Work task: The listing below is the input. Say how many of its lines contain "completely", giving the number alone.

---------- Data in this exercise ----------

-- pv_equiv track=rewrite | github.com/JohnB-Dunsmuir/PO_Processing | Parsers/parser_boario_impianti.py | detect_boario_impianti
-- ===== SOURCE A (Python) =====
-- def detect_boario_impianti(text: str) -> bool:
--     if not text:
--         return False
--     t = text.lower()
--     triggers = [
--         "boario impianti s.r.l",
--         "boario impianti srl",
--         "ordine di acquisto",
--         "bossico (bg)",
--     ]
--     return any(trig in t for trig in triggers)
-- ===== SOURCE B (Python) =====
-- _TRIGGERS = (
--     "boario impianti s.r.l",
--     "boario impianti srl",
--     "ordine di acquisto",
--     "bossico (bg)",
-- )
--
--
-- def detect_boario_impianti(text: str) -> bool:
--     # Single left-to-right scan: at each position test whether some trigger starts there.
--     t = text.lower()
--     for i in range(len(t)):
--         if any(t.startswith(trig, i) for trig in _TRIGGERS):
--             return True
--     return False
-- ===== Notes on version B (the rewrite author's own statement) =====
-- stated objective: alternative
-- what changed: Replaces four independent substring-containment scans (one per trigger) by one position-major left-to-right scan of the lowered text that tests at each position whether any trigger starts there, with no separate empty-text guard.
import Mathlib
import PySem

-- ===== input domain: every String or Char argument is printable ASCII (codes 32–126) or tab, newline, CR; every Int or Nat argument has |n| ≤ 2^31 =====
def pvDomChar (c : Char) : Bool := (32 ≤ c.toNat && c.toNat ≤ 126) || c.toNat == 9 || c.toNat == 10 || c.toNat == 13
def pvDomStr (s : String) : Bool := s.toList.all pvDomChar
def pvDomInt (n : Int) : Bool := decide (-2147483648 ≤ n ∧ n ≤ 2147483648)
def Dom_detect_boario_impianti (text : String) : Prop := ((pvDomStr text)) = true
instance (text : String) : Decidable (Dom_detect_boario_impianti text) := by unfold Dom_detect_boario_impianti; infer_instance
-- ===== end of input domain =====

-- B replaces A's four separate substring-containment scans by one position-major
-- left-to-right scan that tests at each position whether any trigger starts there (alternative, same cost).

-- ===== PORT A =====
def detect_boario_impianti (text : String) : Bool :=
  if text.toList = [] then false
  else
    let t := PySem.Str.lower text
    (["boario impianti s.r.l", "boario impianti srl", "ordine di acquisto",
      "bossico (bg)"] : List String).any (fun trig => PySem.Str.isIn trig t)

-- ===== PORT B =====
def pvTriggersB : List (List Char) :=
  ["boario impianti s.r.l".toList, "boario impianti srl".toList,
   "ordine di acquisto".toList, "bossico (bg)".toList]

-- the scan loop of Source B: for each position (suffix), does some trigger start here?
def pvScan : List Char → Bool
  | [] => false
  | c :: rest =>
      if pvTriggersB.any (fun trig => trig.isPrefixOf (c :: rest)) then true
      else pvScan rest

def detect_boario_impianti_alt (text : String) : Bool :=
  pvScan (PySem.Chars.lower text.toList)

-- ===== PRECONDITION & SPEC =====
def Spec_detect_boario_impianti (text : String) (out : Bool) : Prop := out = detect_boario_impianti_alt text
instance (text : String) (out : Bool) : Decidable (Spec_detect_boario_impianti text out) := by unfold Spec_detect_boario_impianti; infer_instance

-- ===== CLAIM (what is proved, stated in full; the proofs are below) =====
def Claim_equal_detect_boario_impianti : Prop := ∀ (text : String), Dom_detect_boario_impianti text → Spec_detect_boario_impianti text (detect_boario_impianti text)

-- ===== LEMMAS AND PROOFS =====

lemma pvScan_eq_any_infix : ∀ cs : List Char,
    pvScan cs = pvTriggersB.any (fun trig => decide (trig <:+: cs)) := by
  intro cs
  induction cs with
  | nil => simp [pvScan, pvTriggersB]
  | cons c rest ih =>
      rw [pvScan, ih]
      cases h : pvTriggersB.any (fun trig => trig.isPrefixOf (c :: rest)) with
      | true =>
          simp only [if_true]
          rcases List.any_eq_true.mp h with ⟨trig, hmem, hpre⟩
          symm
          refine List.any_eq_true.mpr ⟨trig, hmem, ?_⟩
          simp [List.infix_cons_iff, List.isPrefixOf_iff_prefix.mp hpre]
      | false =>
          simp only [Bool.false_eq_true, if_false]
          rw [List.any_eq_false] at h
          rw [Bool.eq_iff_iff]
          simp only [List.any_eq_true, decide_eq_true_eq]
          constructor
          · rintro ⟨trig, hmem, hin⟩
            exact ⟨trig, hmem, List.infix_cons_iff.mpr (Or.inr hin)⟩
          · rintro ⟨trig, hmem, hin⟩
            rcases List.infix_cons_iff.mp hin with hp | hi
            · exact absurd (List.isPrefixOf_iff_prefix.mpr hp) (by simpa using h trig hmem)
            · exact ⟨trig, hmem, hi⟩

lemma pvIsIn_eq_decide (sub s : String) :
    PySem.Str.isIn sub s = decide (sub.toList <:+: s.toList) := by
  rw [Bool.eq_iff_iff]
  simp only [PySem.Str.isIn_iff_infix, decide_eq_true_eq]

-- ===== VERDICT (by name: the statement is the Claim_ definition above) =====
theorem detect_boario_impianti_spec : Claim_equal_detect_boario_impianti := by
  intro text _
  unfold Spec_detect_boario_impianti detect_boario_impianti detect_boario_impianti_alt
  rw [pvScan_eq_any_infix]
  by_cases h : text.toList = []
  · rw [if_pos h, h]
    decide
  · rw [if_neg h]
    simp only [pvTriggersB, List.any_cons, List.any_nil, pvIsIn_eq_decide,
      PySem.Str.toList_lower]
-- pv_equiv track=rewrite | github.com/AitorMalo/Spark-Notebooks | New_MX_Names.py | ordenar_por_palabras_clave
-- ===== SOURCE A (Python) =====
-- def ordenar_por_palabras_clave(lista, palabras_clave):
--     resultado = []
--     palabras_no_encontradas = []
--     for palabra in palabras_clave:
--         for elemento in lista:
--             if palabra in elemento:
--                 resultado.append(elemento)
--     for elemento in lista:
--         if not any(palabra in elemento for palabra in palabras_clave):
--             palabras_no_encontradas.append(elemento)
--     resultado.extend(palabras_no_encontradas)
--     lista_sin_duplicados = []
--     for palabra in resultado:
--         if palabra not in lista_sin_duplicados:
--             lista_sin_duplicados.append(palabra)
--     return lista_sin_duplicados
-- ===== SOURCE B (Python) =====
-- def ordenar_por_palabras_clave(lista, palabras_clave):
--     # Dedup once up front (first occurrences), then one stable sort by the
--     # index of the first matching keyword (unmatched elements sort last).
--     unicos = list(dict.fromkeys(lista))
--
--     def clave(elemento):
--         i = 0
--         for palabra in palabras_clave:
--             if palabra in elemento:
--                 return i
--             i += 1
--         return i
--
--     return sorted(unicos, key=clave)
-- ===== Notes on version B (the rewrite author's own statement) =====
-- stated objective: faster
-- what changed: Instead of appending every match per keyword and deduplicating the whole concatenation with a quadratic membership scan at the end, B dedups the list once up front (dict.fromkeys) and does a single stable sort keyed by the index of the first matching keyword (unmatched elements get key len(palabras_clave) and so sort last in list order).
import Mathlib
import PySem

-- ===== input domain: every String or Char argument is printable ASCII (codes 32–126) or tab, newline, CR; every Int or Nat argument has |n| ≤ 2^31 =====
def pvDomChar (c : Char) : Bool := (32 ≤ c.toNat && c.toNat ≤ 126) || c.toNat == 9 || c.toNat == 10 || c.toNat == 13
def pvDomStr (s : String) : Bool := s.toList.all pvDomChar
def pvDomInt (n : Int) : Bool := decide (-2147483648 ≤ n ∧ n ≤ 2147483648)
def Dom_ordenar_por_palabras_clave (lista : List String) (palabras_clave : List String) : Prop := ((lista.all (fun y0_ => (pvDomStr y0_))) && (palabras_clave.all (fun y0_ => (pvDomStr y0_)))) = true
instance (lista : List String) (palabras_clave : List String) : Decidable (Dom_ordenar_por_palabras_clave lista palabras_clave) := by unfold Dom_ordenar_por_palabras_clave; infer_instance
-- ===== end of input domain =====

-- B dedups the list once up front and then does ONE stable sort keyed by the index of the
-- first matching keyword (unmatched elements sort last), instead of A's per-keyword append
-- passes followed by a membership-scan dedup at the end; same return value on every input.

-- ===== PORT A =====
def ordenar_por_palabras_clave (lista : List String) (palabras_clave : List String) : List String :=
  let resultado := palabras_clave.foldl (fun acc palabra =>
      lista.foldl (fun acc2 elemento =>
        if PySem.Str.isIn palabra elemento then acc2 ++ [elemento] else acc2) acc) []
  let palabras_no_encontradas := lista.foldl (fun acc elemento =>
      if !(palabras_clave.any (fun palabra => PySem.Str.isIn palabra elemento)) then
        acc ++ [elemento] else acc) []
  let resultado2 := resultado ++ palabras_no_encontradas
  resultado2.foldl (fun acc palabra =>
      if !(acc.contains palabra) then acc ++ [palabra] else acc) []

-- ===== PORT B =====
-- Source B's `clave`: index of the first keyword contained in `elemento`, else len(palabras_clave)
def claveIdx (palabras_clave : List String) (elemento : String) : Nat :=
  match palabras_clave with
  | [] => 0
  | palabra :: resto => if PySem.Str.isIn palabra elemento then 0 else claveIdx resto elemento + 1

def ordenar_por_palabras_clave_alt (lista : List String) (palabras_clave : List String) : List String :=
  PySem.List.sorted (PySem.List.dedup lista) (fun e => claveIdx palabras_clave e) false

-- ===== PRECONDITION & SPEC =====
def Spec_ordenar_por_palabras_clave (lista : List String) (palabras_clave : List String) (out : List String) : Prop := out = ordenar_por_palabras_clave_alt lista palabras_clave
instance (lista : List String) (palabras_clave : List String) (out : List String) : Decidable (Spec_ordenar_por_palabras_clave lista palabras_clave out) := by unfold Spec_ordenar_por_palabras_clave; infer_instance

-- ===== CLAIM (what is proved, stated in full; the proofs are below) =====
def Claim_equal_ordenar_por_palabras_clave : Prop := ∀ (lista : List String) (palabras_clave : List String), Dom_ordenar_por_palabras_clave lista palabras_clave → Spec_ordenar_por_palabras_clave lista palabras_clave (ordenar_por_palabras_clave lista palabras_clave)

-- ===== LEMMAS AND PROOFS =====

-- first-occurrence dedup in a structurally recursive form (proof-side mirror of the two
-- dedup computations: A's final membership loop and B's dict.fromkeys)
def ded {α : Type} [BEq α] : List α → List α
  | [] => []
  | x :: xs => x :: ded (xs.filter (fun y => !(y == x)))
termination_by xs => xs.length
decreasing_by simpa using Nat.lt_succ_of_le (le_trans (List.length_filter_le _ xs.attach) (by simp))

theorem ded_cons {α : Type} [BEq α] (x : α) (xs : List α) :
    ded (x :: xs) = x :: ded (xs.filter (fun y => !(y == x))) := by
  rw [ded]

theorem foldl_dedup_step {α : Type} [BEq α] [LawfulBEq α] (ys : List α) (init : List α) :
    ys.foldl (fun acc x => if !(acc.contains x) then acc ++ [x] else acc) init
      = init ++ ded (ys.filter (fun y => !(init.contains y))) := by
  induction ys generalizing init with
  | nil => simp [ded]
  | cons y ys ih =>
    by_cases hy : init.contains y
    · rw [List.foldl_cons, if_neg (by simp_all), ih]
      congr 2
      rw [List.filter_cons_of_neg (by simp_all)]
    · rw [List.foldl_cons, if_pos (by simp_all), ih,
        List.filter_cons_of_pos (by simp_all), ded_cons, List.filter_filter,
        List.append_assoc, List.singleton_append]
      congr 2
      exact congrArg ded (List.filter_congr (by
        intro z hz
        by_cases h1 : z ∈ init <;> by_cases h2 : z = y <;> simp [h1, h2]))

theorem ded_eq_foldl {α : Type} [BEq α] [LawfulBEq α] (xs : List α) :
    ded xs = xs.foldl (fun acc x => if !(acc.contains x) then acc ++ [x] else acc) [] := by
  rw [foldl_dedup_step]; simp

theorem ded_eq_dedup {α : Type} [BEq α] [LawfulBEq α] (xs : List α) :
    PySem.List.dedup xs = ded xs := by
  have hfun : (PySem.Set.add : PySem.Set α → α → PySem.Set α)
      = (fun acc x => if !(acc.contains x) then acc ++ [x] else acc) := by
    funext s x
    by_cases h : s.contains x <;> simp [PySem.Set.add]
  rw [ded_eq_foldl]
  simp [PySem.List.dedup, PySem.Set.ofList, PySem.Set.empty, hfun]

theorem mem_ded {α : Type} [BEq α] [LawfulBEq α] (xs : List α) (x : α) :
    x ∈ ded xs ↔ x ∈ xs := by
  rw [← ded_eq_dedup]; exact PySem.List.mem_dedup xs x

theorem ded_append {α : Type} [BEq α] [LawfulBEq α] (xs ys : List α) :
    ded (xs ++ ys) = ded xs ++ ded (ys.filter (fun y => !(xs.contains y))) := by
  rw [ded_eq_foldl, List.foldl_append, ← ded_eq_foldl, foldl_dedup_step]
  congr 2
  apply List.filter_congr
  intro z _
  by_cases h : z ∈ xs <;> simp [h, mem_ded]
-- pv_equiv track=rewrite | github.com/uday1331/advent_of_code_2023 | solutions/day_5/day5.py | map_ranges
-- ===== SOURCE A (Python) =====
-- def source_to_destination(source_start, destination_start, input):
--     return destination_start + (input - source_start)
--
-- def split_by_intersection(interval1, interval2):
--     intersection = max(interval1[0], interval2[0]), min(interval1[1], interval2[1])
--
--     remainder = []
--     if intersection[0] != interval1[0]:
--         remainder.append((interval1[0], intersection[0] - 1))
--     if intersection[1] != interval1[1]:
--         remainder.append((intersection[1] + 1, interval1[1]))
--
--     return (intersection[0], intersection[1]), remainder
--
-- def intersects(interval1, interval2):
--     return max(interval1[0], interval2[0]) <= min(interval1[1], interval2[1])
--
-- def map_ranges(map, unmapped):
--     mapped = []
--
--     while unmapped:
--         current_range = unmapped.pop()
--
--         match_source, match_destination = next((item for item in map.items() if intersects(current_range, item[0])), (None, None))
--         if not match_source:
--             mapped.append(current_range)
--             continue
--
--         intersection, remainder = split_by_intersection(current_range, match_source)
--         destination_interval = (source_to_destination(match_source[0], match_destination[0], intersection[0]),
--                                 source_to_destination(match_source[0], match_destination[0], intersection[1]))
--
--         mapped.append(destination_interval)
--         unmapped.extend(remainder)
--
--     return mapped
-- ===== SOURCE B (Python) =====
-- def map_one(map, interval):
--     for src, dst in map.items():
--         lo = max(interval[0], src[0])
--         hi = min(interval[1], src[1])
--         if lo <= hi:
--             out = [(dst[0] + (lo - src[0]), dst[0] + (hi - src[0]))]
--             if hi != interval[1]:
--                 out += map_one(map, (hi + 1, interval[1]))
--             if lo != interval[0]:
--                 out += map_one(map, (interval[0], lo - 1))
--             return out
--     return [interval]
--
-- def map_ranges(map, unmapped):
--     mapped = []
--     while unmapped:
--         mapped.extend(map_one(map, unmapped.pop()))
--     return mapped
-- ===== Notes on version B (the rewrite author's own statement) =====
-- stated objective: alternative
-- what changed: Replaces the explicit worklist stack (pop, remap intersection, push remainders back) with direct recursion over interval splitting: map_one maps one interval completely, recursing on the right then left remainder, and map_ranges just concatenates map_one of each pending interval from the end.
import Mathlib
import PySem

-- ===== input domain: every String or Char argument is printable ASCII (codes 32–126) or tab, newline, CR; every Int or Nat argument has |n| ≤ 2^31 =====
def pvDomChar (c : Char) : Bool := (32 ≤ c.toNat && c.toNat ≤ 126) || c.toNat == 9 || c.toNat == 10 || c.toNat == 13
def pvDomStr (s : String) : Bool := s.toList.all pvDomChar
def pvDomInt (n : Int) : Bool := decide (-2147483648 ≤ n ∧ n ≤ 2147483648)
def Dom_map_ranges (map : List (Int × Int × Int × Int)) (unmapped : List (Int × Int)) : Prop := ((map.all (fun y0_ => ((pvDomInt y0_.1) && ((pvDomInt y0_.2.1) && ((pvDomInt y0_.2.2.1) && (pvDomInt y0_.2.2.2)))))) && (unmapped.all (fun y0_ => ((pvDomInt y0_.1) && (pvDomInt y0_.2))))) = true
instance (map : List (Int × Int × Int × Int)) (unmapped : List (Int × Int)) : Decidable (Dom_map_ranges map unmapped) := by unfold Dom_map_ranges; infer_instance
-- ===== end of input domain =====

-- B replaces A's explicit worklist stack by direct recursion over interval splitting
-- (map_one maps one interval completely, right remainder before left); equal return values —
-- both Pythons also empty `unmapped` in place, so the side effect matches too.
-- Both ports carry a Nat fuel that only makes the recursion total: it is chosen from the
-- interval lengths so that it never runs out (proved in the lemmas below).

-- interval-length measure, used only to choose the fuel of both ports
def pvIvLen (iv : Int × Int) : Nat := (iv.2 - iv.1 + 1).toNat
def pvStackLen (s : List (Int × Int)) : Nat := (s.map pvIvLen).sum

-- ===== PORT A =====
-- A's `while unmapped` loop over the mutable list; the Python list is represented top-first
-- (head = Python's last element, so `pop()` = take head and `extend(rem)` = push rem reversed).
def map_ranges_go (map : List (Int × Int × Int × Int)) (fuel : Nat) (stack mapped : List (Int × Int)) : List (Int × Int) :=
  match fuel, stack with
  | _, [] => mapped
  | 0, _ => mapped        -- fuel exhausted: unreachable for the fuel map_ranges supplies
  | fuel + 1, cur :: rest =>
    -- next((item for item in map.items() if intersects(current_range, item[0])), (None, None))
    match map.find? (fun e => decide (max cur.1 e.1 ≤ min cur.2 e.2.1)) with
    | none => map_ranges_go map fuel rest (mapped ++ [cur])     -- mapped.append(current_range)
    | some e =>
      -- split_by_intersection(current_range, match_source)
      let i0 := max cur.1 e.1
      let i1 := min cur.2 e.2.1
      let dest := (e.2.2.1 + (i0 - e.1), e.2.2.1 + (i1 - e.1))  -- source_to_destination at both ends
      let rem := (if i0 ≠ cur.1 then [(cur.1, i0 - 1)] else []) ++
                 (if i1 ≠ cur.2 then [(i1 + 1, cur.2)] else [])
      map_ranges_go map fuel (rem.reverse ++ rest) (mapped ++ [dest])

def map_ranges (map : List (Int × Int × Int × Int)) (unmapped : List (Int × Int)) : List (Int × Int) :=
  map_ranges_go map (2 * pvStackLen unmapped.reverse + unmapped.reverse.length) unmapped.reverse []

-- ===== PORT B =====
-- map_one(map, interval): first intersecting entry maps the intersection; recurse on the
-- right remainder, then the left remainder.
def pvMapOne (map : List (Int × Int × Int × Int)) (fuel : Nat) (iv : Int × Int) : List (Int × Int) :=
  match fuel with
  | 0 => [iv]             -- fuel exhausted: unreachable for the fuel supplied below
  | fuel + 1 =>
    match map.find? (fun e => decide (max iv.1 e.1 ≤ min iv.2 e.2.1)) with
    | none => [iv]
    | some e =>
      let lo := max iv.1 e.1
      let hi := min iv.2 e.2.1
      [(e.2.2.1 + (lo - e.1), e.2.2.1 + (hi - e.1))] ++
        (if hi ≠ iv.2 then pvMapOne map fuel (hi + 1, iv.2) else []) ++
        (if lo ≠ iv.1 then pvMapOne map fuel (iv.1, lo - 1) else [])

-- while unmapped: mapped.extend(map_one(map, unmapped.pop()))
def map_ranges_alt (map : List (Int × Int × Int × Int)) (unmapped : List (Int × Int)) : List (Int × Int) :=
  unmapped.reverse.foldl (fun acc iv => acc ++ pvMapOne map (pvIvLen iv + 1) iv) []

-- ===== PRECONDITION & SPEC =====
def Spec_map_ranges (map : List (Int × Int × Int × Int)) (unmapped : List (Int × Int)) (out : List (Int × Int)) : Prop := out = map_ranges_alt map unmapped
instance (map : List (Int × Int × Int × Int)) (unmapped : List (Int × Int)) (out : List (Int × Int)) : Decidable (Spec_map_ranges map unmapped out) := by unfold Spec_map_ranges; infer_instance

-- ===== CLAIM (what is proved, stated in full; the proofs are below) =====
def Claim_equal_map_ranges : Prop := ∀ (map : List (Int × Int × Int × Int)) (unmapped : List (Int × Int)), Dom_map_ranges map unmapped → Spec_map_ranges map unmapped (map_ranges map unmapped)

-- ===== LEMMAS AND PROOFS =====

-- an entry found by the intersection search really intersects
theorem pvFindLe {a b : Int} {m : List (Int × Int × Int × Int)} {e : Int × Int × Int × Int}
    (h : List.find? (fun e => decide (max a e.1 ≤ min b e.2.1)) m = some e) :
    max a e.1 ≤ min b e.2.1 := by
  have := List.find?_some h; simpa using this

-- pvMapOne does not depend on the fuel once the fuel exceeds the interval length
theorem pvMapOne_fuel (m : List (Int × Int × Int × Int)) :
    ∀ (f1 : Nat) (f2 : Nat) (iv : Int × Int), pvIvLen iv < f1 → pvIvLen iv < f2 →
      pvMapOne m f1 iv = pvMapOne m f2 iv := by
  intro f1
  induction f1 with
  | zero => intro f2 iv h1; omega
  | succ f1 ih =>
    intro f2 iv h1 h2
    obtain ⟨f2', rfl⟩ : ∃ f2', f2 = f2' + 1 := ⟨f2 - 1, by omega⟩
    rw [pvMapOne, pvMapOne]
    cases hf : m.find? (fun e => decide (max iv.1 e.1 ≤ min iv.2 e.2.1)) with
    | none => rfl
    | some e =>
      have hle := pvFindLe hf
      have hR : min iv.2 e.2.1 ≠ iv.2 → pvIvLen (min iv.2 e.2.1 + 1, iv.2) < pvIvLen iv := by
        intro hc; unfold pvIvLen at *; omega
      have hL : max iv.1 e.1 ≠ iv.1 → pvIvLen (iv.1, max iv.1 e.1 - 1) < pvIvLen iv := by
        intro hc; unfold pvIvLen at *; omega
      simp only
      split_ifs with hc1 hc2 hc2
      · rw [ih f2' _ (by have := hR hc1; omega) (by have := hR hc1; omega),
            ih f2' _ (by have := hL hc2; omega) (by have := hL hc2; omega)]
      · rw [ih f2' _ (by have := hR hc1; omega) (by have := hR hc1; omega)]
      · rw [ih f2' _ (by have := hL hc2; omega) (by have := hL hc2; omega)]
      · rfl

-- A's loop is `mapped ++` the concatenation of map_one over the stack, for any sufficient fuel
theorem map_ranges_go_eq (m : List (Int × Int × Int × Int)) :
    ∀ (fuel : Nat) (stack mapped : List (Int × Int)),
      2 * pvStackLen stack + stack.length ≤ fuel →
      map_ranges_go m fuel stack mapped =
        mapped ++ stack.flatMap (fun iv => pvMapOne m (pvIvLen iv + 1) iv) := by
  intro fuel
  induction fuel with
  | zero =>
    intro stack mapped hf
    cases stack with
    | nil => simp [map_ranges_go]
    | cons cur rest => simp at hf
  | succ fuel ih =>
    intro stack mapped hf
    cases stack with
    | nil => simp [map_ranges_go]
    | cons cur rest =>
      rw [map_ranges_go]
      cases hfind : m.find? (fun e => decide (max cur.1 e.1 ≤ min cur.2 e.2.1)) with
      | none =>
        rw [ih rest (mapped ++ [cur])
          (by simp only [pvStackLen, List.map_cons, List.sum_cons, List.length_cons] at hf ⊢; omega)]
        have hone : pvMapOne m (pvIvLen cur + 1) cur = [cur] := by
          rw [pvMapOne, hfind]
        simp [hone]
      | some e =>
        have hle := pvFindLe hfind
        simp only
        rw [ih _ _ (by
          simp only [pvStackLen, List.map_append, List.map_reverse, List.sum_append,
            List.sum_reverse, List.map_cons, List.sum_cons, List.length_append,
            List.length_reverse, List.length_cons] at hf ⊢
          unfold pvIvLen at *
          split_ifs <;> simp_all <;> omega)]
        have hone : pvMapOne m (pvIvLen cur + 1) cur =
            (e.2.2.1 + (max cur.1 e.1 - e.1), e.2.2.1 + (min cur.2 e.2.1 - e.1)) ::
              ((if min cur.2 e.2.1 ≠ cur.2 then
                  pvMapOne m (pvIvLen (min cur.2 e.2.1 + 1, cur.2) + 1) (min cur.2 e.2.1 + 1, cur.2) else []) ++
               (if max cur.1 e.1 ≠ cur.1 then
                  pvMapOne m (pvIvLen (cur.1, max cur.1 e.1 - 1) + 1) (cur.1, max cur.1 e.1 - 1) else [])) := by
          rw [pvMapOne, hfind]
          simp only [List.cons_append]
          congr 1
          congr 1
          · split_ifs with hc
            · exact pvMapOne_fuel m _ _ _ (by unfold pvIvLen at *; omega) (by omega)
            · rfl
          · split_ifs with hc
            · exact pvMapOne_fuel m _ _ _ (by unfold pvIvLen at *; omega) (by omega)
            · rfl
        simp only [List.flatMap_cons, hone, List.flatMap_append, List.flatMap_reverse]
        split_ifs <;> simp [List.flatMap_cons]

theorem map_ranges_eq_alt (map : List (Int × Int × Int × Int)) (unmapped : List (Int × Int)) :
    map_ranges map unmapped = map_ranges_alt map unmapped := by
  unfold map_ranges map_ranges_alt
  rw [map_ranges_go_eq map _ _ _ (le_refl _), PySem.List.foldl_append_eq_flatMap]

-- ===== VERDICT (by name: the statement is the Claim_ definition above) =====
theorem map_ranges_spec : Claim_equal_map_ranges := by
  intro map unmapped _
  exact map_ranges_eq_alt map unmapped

----------

Expected output: 2